(The data)
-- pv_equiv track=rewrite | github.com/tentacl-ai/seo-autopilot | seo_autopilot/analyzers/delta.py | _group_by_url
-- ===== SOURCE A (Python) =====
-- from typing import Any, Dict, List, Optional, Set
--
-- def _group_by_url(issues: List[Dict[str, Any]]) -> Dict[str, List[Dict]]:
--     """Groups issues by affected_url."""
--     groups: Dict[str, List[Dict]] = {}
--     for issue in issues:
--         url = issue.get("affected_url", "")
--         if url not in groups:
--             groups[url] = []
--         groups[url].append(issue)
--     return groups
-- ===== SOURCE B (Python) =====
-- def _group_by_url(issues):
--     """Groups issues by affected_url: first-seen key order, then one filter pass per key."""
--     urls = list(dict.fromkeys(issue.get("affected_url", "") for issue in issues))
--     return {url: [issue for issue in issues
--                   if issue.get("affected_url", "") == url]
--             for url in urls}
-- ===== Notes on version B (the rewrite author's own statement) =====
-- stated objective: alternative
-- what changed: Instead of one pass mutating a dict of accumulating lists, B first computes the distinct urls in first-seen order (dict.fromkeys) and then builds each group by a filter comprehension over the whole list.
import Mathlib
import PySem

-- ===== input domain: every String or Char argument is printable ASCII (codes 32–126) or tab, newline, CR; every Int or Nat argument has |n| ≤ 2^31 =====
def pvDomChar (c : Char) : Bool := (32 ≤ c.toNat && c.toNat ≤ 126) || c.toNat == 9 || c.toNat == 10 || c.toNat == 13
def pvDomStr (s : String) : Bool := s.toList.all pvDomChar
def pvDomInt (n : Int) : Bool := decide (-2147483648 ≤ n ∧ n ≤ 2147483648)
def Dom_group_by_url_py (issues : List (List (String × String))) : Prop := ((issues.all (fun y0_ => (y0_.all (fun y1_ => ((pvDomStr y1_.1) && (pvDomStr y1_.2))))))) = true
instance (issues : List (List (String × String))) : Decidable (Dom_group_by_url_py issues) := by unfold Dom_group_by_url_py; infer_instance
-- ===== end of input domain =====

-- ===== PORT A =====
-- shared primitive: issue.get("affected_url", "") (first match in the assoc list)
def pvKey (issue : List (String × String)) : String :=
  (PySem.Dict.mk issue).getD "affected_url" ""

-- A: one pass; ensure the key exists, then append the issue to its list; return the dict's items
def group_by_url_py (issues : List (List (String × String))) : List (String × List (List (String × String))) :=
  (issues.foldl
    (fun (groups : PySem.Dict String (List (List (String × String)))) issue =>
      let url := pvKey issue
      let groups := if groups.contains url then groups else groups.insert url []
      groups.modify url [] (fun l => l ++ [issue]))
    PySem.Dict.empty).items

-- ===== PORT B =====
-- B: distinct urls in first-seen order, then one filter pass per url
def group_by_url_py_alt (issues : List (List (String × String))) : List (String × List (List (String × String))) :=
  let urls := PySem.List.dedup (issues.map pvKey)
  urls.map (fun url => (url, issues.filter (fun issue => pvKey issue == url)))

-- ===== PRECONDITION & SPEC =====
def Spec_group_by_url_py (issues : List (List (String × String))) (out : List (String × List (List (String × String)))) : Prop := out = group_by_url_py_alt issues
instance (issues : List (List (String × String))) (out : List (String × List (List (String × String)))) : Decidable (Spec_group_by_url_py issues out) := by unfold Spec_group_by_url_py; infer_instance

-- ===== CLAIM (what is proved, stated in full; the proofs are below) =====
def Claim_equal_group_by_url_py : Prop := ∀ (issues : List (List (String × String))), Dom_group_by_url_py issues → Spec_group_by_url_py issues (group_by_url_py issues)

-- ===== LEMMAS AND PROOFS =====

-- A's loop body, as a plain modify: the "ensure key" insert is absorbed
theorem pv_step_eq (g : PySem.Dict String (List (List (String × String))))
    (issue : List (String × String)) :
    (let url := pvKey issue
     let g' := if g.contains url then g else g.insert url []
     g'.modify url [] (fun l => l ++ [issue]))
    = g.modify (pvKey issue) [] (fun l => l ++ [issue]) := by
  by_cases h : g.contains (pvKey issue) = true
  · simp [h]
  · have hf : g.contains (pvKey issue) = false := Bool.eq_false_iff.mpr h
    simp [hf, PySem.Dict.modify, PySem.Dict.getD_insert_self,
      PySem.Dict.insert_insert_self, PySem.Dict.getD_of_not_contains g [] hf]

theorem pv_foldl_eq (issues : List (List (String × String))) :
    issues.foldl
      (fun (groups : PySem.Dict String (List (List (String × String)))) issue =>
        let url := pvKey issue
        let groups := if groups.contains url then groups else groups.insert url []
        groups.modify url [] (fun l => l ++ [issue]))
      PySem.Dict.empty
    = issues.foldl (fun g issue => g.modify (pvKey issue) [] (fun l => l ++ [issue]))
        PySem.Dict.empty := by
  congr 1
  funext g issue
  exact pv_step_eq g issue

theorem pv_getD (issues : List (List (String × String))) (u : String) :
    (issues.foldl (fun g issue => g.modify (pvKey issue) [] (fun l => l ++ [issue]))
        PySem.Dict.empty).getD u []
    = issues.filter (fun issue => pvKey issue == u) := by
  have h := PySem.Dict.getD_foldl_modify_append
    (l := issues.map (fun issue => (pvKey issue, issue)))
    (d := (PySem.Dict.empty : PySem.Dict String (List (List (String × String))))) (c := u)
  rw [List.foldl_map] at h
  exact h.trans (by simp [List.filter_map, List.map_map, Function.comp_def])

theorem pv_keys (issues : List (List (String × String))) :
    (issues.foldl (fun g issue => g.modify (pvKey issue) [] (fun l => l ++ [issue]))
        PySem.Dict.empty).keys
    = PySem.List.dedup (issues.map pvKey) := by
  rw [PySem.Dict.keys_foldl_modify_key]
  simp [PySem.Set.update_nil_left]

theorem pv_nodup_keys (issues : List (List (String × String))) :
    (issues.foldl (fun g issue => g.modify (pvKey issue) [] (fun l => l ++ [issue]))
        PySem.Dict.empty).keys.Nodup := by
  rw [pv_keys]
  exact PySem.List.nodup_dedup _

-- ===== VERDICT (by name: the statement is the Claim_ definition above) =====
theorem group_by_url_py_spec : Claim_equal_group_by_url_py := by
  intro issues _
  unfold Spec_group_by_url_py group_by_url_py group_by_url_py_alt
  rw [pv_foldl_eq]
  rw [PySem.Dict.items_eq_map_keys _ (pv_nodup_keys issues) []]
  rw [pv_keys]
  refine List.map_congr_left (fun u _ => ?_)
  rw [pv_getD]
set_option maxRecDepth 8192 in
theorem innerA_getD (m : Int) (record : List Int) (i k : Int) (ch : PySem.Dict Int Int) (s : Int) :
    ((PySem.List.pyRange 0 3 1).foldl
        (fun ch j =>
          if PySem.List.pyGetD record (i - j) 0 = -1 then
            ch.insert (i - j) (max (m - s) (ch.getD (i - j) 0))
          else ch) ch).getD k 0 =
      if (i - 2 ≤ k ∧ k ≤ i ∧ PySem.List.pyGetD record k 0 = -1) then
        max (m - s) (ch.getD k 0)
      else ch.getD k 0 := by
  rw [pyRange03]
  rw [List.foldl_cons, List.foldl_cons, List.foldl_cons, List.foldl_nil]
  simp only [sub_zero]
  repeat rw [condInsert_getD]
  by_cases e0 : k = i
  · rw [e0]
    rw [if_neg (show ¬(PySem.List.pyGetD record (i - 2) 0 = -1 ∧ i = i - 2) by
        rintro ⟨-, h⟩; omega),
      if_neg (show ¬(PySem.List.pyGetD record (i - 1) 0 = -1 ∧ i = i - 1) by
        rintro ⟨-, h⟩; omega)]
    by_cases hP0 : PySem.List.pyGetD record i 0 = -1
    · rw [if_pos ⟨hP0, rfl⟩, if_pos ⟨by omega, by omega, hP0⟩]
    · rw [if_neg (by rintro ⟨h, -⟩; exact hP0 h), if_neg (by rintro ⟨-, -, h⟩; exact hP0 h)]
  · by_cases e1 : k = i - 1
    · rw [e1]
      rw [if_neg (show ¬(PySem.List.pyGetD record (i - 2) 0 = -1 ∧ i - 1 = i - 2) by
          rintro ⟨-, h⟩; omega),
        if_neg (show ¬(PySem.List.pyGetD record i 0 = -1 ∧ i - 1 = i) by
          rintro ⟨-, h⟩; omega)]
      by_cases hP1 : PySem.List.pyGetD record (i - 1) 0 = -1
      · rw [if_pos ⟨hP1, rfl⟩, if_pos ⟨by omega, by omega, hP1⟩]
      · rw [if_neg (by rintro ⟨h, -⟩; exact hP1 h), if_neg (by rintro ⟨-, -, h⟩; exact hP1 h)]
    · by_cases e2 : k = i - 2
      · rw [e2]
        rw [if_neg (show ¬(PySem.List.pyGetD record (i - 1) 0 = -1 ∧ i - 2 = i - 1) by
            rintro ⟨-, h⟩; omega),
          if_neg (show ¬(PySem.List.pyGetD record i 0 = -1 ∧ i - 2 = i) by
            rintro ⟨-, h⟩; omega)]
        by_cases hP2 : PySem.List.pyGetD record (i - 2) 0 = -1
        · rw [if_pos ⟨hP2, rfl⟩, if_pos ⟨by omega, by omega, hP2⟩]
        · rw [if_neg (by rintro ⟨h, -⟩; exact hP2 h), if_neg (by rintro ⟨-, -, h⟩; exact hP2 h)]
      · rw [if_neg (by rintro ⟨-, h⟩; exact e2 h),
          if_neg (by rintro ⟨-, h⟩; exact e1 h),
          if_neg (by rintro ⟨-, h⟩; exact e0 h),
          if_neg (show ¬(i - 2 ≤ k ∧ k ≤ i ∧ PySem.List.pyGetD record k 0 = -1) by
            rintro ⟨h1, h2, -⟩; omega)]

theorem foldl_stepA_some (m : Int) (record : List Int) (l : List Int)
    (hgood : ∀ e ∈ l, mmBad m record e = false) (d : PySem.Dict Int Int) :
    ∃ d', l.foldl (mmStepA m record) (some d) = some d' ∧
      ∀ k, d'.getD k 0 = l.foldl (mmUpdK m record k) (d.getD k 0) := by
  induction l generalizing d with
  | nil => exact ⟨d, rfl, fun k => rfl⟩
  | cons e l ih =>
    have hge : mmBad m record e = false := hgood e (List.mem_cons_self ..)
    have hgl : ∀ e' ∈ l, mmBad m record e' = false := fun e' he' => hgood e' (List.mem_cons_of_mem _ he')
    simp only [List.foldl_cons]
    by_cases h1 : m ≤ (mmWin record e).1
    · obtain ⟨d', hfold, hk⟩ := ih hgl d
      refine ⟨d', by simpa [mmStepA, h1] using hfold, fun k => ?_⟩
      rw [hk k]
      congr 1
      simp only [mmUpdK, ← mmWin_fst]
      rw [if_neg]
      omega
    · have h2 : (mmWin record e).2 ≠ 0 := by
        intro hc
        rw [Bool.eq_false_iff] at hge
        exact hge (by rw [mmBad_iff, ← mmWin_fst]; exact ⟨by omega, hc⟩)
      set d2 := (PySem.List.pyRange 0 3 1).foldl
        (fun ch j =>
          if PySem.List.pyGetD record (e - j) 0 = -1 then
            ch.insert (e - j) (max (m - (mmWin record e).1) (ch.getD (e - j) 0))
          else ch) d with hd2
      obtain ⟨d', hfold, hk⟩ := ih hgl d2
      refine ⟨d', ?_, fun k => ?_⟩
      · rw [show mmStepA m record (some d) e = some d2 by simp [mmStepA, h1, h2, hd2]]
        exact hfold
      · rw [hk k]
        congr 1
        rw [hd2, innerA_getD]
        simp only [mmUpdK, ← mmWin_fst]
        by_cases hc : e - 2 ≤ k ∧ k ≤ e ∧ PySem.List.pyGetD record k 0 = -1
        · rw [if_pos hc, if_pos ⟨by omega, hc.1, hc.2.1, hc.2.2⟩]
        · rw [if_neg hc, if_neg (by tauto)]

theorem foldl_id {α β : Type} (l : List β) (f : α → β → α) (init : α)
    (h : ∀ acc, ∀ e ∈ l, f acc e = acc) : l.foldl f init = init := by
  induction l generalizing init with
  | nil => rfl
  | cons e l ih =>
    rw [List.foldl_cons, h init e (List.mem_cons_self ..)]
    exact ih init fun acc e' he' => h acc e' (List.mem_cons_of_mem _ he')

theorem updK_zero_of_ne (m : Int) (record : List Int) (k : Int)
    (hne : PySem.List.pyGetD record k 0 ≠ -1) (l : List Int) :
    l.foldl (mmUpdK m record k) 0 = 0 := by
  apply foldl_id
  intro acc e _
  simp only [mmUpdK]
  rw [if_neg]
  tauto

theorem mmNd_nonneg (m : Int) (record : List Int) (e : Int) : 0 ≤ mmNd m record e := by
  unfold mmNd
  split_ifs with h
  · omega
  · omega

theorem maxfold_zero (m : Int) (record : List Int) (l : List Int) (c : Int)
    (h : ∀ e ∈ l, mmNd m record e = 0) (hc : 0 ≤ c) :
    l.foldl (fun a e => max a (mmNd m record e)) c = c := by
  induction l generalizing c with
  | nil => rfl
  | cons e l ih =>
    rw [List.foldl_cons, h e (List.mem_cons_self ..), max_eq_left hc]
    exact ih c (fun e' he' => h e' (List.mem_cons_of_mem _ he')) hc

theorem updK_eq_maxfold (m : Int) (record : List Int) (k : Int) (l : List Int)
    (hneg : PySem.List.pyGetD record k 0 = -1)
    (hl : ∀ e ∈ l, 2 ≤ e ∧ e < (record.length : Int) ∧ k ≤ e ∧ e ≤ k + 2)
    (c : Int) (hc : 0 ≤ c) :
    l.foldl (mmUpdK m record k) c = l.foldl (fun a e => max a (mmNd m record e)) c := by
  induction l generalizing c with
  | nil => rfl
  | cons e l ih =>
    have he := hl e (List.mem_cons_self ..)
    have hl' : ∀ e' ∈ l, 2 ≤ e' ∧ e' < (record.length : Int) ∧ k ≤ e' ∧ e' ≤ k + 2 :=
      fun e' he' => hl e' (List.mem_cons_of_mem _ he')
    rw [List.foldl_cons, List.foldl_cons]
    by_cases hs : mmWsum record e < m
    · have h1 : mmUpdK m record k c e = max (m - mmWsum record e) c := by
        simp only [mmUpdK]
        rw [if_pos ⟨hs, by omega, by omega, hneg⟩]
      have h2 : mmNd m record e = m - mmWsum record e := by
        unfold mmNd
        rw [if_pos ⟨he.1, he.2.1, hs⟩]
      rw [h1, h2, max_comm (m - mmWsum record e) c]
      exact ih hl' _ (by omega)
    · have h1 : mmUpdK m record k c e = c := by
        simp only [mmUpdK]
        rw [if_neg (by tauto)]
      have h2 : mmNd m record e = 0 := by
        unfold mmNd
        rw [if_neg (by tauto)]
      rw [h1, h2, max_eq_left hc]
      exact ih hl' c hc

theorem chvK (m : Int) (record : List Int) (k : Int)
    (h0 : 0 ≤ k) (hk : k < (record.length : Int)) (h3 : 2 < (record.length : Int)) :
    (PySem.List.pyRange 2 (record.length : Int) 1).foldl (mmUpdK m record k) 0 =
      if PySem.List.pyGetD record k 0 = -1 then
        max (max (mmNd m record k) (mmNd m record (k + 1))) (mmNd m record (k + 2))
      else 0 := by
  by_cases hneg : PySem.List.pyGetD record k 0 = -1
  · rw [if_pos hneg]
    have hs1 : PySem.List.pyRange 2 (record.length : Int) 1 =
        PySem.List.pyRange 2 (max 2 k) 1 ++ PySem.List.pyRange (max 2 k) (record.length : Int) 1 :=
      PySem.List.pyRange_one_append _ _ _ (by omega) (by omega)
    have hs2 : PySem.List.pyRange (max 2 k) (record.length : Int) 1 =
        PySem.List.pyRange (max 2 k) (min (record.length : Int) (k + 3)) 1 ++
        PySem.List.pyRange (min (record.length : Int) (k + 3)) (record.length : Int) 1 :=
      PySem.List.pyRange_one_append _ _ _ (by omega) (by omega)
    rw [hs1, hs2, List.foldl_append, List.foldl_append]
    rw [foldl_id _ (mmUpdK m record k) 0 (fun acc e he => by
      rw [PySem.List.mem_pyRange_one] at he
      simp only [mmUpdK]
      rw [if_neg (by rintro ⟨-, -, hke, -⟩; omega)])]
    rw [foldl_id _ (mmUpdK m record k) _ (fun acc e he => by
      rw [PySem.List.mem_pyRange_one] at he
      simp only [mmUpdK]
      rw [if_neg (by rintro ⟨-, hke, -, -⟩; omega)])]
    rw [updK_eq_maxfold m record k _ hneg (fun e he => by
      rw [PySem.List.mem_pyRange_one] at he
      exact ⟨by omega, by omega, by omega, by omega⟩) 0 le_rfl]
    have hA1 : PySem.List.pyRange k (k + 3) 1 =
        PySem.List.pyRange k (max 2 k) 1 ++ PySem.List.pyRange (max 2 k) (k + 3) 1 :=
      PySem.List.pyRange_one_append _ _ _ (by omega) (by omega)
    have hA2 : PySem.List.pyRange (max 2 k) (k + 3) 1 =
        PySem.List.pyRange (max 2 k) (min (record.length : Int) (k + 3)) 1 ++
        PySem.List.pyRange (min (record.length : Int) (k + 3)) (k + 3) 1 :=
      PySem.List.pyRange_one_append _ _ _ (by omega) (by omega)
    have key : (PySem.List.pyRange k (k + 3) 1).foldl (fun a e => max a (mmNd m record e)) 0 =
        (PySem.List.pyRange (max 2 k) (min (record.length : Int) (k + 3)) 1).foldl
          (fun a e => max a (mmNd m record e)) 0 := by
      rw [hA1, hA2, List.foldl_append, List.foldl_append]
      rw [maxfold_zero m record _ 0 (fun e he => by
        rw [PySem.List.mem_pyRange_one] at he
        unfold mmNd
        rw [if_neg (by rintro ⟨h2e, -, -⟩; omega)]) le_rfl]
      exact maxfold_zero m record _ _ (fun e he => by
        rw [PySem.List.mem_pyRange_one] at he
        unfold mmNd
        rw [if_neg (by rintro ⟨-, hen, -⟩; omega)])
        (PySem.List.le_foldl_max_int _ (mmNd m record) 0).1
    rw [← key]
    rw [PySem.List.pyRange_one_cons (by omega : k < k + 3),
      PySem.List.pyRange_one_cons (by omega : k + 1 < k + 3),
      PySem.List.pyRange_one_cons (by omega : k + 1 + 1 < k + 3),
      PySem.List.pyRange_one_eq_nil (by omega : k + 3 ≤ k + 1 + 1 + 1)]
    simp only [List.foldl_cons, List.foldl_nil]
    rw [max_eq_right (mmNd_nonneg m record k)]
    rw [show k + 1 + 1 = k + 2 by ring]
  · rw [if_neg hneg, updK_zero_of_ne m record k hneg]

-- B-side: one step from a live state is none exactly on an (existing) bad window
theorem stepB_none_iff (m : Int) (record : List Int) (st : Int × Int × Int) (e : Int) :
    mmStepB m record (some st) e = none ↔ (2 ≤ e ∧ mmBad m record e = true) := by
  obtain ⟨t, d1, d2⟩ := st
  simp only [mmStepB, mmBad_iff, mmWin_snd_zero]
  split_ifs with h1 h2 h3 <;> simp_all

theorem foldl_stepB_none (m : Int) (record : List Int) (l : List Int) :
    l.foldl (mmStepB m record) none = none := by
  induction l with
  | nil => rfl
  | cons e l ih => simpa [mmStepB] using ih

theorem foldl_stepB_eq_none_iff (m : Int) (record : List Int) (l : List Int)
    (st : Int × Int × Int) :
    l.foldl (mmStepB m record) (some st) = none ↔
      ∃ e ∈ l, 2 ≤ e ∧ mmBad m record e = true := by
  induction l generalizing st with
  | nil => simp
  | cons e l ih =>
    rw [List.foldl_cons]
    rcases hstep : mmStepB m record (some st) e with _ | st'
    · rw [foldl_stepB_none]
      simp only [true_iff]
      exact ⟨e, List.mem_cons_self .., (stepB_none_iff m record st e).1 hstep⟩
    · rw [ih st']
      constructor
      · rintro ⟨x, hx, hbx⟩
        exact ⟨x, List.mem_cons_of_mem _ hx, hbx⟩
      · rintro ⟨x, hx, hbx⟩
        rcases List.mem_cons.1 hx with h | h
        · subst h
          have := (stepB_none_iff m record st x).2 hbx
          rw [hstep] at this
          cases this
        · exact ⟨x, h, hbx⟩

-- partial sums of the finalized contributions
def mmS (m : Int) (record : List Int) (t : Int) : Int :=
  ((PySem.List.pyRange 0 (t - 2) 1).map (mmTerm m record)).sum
(End The data)
From the material above, copy exactly the lines between the line holding "exact hge (by" and the line holding "hc.1, hc.2.1, hc.2.2⟩]", inclusive, and only those.

        exact hge (by rw [mmBad_iff, ← mmWin_fst]; exact ⟨by omega, hc⟩)
      set d2 := (PySem.List.pyRange 0 3 1).foldl
        (fun ch j =>
          if PySem.List.pyGetD record (e - j) 0 = -1 then
            ch.insert (e - j) (max (m - (mmWin record e).1) (ch.getD (e - j) 0))
          else ch) d with hd2
      obtain ⟨d', hfold, hk⟩ := ih hgl d2
      refine ⟨d', ?_, fun k => ?_⟩
      · rw [show mmStepA m record (some d) e = some d2 by simp [mmStepA, h1, h2, hd2]]
        exact hfold
      · rw [hk k]
        congr 1
        rw [hd2, innerA_getD]
        simp only [mmUpdK, ← mmWin_fst]
        by_cases hc : e - 2 ≤ k ∧ k ≤ e ∧ PySem.List.pyGetD record k 0 = -1
        · rw [if_pos hc, if_pos ⟨by omega, hc.1, hc.2.1, hc.2.2⟩]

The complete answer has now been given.